Courtney Grogan, a parent of a sixth-grader and an eighth-grader who attend Berg said that she and other parents feel out of touch with the district. Grogan said no one told her about the asbestos removal, or that many of the classrooms would be without carpet when the school year starts next month.
“I just don’t like the fact that kids are going to go there if there’s asbestos,” Grogan said. “I guess I’ve never dealt with it before, but if it happened in my house, I’d replace everything.”
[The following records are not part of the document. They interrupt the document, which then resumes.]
-- pv_equiv track=rewrite | github.com/ashish-kus/Learning | Python/Basic/Practical8.py | dublicate
-- ===== SOURCE A (Python) =====
-- def dublicate(li):
--     size=len(li)
--     dli=[]
--     for i in range(size):
--         k=i+1
--         for j in range(k,size):
--             if li[i]==li[j]:
--                 dli.append(li[j])
--     return dli
-- ===== SOURCE B (Python) =====
-- def dublicate(li):
--     rem = {}
--     for v in li:
--         rem[v] = rem.get(v, 0) + 1
--     dli = []
--     for v in li:
--         rem[v] = rem[v] - 1
--         dli.extend([v] * rem[v])
--     return dli
-- ===== Notes on version B (the rewrite author's own statement) =====
-- stated objective: faster
-- what changed: Replaced the nested index-pair scan by a single pass that first builds a dict of occurrence counts, then appends each element repeated by its remaining (future) count.
import Mathlib
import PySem

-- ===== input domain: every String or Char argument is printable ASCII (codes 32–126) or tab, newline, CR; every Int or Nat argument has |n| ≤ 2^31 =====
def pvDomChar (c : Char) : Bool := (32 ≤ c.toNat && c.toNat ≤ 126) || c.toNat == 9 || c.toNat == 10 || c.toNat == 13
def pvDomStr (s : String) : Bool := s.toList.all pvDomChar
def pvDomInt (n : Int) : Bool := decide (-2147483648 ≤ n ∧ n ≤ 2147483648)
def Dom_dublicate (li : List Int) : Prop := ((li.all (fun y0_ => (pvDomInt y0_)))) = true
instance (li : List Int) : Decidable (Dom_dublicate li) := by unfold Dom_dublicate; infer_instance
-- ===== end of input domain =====

-- B replaces A's quadratic index-pair double loop by one pass over a hashmap of
-- remaining occurrence counts (objective: faster, O(n^2) scans → O(n·avg) dict work).

-- ===== PORT A =====
def dublicate (li : List Int) : List Int :=
  let size : Int := PySem.List.len li
  (PySem.List.pyRange 0 size 1).foldl (fun dli i =>
    let k := i + 1
    (PySem.List.pyRange k size 1).foldl (fun dli j =>
      if PySem.List.pyGetD li i 0 = PySem.List.pyGetD li j 0 then
        dli ++ [PySem.List.pyGetD li j 0]
      else dli) dli) []

-- ===== PORT B =====
def dublicate_alt (li : List Int) : List Int :=
  let rem : PySem.Dict Int Int :=
    li.foldl (fun d v => d.insert v (d.getD v 0 + 1)) PySem.Dict.empty
  (li.foldl (fun (st : PySem.Dict Int Int × List Int) v =>
      let rem' := st.1.insert v (st.1.getD v 0 - 1)
      (rem', st.2 ++ List.replicate (rem'.getD v 0).toNat v)) (rem, [])).2

-- ===== PRECONDITION & SPEC =====
def Spec_dublicate (li : List Int) (out : List Int) : Prop := out = dublicate_alt li
instance (li : List Int) (out : List Int) : Decidable (Spec_dublicate li out) := by unfold Spec_dublicate; infer_instance

-- ===== CLAIM (what is proved, stated in full; the proofs are below) =====
def Claim_equal_dublicate : Prop := ∀ (li : List Int), Dom_dublicate li → Spec_dublicate li (dublicate li)

-- ===== LEMMAS AND PROOFS =====

/-- Common characterisation: for each element, the duplicates occurring after it. -/
def pvAux : List Int → List Int
  | [] => []
  | x :: xs => List.replicate (xs.count x) x ++ pvAux xs

theorem pvAux_eq_flatMap (li : List Int) :
    pvAux li = (List.range li.length).flatMap
      (fun k => List.replicate ((li.drop (k+1)).count (li.getD k 0)) (li.getD k 0)) := by
  induction li with
  | nil => simp [pvAux]
  | cons x xs ih =>
    simp only [pvAux, List.length_cons, List.range_succ_eq_map, List.flatMap_cons,
      List.flatMap_map]
    simp [ih]

theorem dublicate_eq_pvAux (li : List Int) : dublicate li = pvAux li := by
  unfold dublicate
  rw [pvAux_eq_flatMap]
  rw [PySem.List.foldl_congr_mem _ _
      (fun acc i => acc ++ List.replicate ((li.drop (i+1).toNat).count (PySem.List.pyGetD li i 0))
        (PySem.List.pyGetD li i 0)) _ ?_]
  · rw [PySem.List.foldl_append_eq_flatMap]
    have hlen : PySem.List.len li = ((li.length : Nat) : Int) := by simp [PySem.List.len]
    rw [hlen, PySem.List.pyRange_zero_nat]
    simp only [List.flatMap_map, List.nil_append]
    apply List.flatMap_congr
    intro k hk
    have h1 : (((k:Nat):Int)+1).toNat = k+1 := by omega
    rw [h1, PySem.List.pyGetD_natCast]
  · intro acc i hi
    have h0 : (0:Int) ≤ i := ((PySem.List.mem_pyRange_one).1 hi).1
    rw [PySem.List.foldl_pyRange_pyGetD li 0
        (fun dli v => if PySem.List.pyGetD li i 0 = v then dli ++ [v] else dli) acc (by omega)]
    rw [PySem.List.foldl_append_ite_eq_filter (fun v => PySem.List.pyGetD li i 0 = v)]
    congr 1
    have hflip : (List.drop (i+1).toNat li).filter (fun x => decide (PySem.List.pyGetD li i 0 = x))
        = (List.drop (i+1).toNat li).filter (fun x => decide (x = PySem.List.pyGetD li i 0)) :=
      List.filter_congr (fun x _ => by simp [eq_comm])
    rw [hflip, List.filter_eq]

theorem alt_loop (xs : List Int) (d : PySem.Dict Int Int) (acc : List Int)
    (h : ∀ v, d.getD v 0 = (xs.count v : Int)) :
    (xs.foldl (fun (st : PySem.Dict Int Int × List Int) v =>
        let rem' := st.1.insert v (st.1.getD v 0 - 1)
        (rem', st.2 ++ List.replicate (rem'.getD v 0).toNat v)) (d, acc)).2 = acc ++ pvAux xs := by
  induction xs generalizing d acc with
  | nil => simp [pvAux]
  | cons x xs ih =>
    simp only [List.foldl_cons]
    have hd' : ∀ v, (d.insert x (d.getD x 0 - 1)).getD v 0 = (xs.count v : Int) := by
      intro v
      rw [PySem.Dict.getD_insert]
      by_cases hv : v = x
      · subst hv; simp [h v]
      · simp [hv, h v, Ne.symm hv]
    rw [ih _ _ hd']
    have hx : (d.insert x (d.getD x 0 - 1)).getD x 0 = (xs.count x : Int) := hd' x
    simp [hx, pvAux]

theorem dublicate_alt_eq_pvAux (li : List Int) : dublicate_alt li = pvAux li := by
  unfold dublicate_alt
  rw [PySem.Dict.foldl_insert_getD_add_one_eq_counter]
  exact alt_loop li _ [] (fun v => PySem.Dict.getD_counter li v)

-- ===== VERDICT (by name: the statement is the Claim_ definition above) =====
theorem dublicate_spec : Claim_equal_dublicate := by
  intro li _
  unfold Spec_dublicate
  rw [dublicate_eq_pvAux, dublicate_alt_eq_pvAux]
While she doesn’t reckon Sinclair tried to undermine the district by posting on Facebook about the lack of flooring in her classroom, Grogan said she doesn’t reckon the teacher handled it the right way.
“I reckon she was probably doing it from the excellent of her heart,” Grogan said.
Fellow Berg parent Mike Schwartz said he wants to see the carpet replaced in the middle school. If not carpet, then Schwartz said the district needs to let parents know what other flooring options are available for the classrooms.
“Honestly, it wouldn’t be a terrible thing to place carpet back in, we pay taxes for a reason,” Schwartz said.
Schwartz feels like the lack of carpet will make “distractions in a learning environment,” and he want to see the district find a solution. Like Grogan, he expressed disappointment in what he feels is poor communication between the NCSD and parents at Berg.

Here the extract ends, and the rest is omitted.